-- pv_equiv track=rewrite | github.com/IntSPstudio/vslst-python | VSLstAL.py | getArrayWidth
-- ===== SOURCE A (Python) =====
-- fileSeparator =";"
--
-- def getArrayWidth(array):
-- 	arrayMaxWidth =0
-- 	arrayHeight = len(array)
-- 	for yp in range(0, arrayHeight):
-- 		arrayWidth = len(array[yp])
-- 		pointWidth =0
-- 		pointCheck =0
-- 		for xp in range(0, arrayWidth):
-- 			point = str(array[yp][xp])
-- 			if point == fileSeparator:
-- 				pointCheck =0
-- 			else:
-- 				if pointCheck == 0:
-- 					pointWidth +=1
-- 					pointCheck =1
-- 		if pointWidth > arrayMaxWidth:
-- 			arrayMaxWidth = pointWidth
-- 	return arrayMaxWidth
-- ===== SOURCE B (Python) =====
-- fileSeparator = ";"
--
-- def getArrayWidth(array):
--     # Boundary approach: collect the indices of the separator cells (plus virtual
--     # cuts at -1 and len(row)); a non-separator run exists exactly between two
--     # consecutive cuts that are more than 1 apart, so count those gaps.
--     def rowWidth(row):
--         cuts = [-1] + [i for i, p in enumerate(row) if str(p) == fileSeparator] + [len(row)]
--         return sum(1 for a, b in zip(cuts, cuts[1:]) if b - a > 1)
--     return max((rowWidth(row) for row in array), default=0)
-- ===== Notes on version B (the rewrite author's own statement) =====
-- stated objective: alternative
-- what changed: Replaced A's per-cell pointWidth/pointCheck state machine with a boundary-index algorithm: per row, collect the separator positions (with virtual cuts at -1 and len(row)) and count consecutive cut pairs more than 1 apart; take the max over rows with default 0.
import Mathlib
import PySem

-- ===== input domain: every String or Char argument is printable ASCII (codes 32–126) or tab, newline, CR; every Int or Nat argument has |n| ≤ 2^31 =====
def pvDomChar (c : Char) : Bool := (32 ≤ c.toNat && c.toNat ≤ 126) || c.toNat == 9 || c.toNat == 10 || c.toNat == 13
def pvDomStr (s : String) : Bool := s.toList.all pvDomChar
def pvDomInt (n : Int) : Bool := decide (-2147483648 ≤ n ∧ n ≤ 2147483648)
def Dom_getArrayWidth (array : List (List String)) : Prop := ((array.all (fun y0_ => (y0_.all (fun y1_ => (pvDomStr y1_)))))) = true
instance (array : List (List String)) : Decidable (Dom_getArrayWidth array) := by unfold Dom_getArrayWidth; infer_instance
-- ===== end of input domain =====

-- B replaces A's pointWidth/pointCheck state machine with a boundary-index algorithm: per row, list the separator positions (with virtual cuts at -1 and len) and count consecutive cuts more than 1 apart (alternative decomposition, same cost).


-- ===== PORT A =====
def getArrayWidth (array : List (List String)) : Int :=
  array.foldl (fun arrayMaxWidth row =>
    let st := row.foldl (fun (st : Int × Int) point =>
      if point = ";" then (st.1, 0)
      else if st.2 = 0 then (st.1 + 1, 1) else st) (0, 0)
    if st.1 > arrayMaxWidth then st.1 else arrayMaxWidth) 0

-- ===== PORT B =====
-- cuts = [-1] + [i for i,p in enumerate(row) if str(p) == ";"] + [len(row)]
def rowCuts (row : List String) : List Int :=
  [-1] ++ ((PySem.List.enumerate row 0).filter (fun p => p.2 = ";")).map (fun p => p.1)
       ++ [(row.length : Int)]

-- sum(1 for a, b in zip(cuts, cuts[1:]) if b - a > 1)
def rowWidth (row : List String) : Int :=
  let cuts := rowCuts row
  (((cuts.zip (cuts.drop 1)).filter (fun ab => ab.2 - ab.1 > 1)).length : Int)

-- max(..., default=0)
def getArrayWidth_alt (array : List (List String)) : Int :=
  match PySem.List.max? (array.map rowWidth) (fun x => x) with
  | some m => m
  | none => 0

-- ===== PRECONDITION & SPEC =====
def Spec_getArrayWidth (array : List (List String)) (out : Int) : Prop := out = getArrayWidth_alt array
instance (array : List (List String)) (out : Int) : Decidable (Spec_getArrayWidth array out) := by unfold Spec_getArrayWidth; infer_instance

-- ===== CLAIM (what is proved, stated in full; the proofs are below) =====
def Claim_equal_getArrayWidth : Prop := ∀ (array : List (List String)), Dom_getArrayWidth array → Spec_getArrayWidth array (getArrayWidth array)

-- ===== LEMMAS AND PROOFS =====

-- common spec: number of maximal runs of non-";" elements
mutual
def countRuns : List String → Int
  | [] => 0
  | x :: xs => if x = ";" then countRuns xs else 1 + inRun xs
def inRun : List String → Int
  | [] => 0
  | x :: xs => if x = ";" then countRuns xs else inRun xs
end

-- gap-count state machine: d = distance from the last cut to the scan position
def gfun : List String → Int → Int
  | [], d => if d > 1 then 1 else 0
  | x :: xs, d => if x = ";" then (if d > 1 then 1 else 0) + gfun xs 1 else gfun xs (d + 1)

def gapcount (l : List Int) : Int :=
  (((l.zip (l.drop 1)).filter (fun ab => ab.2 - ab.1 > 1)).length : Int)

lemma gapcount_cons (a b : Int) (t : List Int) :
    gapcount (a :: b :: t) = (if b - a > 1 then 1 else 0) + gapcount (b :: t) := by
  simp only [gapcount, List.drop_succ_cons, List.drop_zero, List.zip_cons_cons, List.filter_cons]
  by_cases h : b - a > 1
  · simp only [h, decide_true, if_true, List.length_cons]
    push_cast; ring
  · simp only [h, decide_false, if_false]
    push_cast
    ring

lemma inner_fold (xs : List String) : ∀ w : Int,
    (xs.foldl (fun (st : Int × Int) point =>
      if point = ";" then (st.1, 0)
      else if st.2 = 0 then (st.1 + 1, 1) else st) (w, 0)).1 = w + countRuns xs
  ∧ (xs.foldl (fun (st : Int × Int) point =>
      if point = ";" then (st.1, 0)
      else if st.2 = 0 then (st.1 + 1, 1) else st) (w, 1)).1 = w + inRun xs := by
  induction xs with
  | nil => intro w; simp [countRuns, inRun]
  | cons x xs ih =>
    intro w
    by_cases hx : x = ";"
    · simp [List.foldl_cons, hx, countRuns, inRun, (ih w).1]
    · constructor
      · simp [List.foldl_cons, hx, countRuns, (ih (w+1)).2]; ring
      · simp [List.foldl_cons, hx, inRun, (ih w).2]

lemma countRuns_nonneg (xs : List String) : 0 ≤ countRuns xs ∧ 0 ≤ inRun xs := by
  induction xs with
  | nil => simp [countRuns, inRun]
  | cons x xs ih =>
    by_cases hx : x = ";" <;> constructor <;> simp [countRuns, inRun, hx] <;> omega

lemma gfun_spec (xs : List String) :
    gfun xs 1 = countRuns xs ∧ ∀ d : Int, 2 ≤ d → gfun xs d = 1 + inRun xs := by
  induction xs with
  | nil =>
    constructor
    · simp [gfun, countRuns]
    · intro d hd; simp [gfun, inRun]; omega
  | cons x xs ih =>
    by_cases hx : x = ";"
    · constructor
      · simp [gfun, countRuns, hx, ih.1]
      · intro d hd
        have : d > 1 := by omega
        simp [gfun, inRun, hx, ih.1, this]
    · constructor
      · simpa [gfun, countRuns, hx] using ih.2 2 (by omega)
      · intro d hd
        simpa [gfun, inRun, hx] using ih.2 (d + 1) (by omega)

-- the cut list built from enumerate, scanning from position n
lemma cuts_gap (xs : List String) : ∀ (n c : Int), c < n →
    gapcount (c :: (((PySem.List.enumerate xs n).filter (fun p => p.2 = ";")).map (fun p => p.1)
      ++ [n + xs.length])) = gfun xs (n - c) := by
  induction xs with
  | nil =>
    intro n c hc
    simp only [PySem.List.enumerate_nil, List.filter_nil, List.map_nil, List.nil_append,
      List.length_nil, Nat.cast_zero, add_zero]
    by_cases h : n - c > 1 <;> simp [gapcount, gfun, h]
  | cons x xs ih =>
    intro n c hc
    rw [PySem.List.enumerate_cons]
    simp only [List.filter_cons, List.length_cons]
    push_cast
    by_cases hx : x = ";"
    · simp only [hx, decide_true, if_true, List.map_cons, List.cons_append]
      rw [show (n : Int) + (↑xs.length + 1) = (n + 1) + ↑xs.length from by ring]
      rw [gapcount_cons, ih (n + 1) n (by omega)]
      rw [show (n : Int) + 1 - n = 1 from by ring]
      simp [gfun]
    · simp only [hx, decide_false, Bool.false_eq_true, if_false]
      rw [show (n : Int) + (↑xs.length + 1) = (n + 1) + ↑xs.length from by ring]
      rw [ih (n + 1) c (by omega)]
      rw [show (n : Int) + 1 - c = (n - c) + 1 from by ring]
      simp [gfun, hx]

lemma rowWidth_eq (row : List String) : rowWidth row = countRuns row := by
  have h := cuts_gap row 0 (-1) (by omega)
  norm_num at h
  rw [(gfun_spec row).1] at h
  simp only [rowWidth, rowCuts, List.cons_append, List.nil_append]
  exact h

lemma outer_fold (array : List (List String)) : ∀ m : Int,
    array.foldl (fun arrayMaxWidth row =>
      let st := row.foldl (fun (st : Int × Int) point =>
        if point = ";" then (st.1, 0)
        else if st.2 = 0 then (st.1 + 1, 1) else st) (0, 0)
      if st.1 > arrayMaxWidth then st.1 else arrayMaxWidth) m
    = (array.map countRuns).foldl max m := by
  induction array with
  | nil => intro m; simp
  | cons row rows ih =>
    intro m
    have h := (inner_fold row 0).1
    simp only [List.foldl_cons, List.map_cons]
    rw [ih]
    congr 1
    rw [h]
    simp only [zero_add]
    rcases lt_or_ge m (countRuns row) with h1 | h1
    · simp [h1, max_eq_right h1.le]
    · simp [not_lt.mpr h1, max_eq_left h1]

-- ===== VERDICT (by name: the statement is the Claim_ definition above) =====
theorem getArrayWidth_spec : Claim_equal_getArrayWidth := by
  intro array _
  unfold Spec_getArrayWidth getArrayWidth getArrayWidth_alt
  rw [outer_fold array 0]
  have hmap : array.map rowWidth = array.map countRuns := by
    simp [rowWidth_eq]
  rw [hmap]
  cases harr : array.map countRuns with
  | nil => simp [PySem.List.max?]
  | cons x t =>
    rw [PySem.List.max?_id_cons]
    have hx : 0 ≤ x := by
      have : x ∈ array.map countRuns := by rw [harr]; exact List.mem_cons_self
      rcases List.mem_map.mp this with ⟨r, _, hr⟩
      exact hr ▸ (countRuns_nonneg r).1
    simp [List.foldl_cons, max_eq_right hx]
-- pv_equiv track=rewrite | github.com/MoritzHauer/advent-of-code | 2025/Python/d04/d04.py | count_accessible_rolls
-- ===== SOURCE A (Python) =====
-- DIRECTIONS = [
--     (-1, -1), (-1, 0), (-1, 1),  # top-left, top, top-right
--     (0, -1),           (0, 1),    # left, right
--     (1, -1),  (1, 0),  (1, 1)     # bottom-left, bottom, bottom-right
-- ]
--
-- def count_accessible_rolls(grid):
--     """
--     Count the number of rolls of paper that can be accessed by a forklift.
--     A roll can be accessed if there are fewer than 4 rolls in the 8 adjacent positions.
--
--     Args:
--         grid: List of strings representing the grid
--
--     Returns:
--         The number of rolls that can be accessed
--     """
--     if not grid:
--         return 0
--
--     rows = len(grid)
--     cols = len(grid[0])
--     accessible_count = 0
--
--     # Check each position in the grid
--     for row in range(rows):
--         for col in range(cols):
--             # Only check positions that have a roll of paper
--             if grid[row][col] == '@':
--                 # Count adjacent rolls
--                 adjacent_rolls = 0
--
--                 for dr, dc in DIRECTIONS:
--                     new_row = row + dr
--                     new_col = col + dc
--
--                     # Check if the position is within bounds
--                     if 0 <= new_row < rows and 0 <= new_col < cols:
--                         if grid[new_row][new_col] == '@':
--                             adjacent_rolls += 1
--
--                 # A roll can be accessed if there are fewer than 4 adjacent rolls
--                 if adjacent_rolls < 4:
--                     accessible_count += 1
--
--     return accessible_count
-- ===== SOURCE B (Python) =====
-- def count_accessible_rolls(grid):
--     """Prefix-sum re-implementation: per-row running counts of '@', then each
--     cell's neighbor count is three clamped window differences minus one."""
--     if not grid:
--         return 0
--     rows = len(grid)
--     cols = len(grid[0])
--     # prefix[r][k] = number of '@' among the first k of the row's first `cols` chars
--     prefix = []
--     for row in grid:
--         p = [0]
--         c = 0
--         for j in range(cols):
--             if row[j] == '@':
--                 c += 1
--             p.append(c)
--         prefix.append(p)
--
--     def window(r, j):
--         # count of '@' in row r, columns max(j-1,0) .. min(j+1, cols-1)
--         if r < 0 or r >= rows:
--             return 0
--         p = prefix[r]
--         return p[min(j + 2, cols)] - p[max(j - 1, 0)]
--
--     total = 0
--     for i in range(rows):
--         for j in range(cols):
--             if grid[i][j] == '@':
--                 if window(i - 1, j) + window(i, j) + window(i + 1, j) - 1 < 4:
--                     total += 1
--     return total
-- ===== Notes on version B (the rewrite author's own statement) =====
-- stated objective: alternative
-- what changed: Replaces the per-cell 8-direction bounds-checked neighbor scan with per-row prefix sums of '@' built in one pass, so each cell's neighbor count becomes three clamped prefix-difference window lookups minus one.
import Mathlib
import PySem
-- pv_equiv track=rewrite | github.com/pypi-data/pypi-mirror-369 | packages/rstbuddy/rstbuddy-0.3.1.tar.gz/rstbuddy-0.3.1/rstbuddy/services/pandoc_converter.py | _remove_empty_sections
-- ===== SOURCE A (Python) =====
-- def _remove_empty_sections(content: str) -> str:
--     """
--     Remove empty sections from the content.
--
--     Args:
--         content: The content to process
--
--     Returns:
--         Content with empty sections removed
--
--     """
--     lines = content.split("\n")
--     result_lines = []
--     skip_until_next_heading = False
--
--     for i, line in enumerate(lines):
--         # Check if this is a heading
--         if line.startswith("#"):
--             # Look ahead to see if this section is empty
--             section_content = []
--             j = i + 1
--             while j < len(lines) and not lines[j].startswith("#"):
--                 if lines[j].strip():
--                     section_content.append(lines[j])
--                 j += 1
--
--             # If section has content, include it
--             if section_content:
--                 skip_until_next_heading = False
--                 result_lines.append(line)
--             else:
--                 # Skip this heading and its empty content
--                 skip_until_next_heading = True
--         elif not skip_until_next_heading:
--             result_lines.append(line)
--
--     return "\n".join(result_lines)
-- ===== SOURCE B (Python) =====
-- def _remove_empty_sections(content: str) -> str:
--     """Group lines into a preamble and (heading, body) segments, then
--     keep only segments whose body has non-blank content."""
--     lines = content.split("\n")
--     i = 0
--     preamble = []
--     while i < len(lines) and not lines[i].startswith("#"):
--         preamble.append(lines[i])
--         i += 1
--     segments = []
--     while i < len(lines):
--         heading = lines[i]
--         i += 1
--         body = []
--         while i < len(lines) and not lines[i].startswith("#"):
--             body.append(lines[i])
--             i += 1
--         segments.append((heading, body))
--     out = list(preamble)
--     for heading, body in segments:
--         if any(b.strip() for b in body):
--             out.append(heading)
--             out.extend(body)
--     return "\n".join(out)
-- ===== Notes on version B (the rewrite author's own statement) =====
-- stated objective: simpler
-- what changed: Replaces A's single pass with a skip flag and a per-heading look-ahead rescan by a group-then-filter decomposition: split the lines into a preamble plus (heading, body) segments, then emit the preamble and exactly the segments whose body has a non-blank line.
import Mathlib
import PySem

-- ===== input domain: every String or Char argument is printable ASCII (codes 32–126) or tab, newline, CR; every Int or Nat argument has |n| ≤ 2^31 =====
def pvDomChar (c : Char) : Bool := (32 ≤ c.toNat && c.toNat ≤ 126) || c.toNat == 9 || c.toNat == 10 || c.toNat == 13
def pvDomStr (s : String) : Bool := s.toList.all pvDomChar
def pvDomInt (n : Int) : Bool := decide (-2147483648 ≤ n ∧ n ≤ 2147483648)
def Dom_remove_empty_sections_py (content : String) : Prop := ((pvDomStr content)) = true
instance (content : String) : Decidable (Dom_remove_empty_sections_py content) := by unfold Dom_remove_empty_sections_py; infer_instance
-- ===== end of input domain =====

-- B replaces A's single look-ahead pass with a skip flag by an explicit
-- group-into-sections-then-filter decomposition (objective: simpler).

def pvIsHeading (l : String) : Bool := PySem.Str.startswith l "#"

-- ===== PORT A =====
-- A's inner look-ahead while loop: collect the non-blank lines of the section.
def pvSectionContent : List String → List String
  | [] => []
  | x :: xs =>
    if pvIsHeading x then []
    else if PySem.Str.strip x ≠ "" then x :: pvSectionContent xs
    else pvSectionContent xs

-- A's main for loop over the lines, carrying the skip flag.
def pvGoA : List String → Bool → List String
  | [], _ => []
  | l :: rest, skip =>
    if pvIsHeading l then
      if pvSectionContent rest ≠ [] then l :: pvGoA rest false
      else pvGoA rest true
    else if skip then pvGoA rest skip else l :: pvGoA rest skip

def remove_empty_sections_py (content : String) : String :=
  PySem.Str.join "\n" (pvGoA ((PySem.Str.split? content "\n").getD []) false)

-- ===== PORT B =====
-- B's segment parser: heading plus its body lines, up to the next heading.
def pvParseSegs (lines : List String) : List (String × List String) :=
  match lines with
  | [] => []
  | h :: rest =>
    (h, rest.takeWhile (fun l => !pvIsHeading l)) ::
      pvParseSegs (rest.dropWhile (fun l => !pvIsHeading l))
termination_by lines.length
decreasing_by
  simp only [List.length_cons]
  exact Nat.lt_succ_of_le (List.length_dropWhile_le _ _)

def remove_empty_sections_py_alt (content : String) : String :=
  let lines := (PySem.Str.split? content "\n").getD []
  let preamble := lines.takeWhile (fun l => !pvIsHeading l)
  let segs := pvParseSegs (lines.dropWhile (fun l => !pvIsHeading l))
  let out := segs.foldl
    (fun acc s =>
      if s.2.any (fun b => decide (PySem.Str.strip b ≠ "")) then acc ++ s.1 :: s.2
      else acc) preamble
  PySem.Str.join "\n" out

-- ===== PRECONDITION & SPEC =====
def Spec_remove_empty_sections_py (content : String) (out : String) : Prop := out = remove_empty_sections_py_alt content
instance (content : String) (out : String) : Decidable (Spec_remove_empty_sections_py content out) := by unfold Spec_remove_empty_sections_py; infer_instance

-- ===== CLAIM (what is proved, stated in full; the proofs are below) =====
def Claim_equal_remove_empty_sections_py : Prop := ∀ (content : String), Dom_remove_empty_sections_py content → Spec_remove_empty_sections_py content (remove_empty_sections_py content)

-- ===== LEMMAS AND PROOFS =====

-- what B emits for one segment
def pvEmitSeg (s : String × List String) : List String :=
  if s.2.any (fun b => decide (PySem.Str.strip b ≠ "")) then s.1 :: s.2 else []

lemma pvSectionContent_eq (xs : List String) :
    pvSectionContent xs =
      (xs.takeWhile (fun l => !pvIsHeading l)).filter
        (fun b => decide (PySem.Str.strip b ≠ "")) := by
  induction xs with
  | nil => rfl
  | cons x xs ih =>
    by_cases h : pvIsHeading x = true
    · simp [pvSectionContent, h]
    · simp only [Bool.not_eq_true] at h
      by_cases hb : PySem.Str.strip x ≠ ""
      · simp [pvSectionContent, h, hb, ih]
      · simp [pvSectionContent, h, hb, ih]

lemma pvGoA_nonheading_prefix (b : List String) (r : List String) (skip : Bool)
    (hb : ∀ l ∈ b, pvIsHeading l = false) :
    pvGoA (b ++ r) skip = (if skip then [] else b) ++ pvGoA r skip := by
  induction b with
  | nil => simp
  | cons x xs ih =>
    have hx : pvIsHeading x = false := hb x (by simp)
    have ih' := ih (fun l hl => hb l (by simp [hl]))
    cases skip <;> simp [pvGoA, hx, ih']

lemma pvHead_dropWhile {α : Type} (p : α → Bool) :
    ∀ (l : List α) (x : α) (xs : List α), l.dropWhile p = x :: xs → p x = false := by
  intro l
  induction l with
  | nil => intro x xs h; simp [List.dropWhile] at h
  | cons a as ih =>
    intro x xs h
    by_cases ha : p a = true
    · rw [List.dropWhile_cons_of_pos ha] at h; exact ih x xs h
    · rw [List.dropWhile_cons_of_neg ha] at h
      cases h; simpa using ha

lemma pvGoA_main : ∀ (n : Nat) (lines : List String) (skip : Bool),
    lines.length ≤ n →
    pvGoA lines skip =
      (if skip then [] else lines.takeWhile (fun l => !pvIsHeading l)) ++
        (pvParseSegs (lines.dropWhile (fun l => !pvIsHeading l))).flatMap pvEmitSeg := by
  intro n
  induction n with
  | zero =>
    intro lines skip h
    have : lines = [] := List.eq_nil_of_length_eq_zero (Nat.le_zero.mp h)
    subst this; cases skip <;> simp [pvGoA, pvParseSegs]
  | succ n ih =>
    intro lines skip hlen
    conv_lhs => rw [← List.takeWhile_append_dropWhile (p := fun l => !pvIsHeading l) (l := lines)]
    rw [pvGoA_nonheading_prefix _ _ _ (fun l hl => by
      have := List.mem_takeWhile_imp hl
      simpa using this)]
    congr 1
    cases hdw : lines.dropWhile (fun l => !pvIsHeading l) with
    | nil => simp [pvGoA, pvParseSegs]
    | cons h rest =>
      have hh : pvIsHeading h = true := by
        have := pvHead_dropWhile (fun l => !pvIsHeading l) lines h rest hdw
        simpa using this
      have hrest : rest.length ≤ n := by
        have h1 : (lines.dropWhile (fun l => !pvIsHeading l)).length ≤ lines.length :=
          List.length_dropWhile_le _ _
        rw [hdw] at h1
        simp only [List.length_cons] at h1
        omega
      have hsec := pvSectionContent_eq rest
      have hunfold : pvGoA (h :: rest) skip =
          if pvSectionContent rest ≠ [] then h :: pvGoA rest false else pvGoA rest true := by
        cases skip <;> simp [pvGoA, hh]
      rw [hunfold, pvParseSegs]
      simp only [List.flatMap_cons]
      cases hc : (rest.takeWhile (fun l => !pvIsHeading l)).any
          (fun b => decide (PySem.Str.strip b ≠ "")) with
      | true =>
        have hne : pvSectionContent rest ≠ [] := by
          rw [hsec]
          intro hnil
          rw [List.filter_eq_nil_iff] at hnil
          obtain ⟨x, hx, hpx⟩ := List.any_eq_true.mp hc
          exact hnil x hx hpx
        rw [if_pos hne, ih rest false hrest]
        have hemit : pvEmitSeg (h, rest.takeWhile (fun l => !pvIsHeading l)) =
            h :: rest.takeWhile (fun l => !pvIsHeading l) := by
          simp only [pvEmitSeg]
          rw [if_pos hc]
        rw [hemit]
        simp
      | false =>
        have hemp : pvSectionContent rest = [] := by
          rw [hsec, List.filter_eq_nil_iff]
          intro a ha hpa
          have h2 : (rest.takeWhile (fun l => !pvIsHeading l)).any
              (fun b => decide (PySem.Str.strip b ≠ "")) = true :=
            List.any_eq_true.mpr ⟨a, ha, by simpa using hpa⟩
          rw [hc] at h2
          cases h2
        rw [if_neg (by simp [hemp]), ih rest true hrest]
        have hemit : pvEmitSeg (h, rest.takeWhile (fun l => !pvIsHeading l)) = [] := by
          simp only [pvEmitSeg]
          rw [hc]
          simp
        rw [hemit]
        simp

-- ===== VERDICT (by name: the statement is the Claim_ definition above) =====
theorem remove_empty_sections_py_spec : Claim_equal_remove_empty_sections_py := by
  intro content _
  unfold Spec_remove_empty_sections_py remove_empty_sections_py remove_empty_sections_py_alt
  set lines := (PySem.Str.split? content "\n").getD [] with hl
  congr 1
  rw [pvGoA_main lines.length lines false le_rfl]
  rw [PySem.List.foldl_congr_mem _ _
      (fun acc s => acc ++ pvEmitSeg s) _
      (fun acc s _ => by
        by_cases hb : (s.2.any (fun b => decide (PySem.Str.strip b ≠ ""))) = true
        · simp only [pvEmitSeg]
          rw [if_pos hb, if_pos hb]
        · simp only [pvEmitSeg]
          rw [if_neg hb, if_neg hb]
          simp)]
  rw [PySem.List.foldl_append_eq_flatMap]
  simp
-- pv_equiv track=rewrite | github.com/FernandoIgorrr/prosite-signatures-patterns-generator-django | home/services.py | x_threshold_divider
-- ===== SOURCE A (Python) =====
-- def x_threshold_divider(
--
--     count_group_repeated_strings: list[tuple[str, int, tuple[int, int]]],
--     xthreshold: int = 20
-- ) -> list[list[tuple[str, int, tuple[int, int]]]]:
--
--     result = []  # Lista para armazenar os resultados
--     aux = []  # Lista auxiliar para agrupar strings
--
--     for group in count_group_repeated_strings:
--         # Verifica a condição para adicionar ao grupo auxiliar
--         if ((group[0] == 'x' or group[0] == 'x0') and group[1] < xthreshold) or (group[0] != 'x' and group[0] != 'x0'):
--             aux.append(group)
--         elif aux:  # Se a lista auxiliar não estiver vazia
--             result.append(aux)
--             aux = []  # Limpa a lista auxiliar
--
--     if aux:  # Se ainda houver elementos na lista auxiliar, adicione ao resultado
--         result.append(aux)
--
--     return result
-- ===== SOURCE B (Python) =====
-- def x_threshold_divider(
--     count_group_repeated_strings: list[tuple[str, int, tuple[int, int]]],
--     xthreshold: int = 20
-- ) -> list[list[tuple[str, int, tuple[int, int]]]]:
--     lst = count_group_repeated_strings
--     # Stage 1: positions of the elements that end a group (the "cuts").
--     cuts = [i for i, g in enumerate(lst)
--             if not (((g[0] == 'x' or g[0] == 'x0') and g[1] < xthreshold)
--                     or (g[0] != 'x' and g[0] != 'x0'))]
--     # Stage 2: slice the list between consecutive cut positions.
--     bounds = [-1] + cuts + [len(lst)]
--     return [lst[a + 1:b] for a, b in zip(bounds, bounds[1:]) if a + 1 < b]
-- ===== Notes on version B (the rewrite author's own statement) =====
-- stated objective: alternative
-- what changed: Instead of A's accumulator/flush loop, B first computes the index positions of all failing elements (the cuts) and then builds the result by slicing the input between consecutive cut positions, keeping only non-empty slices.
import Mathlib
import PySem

What you need to do:
Copy every line of the material in which the word "elif" occurs.

Solution to this exercise:
--         elif not skip_until_next_heading:
--         elif aux:  # Se a lista auxiliar não estiver vazia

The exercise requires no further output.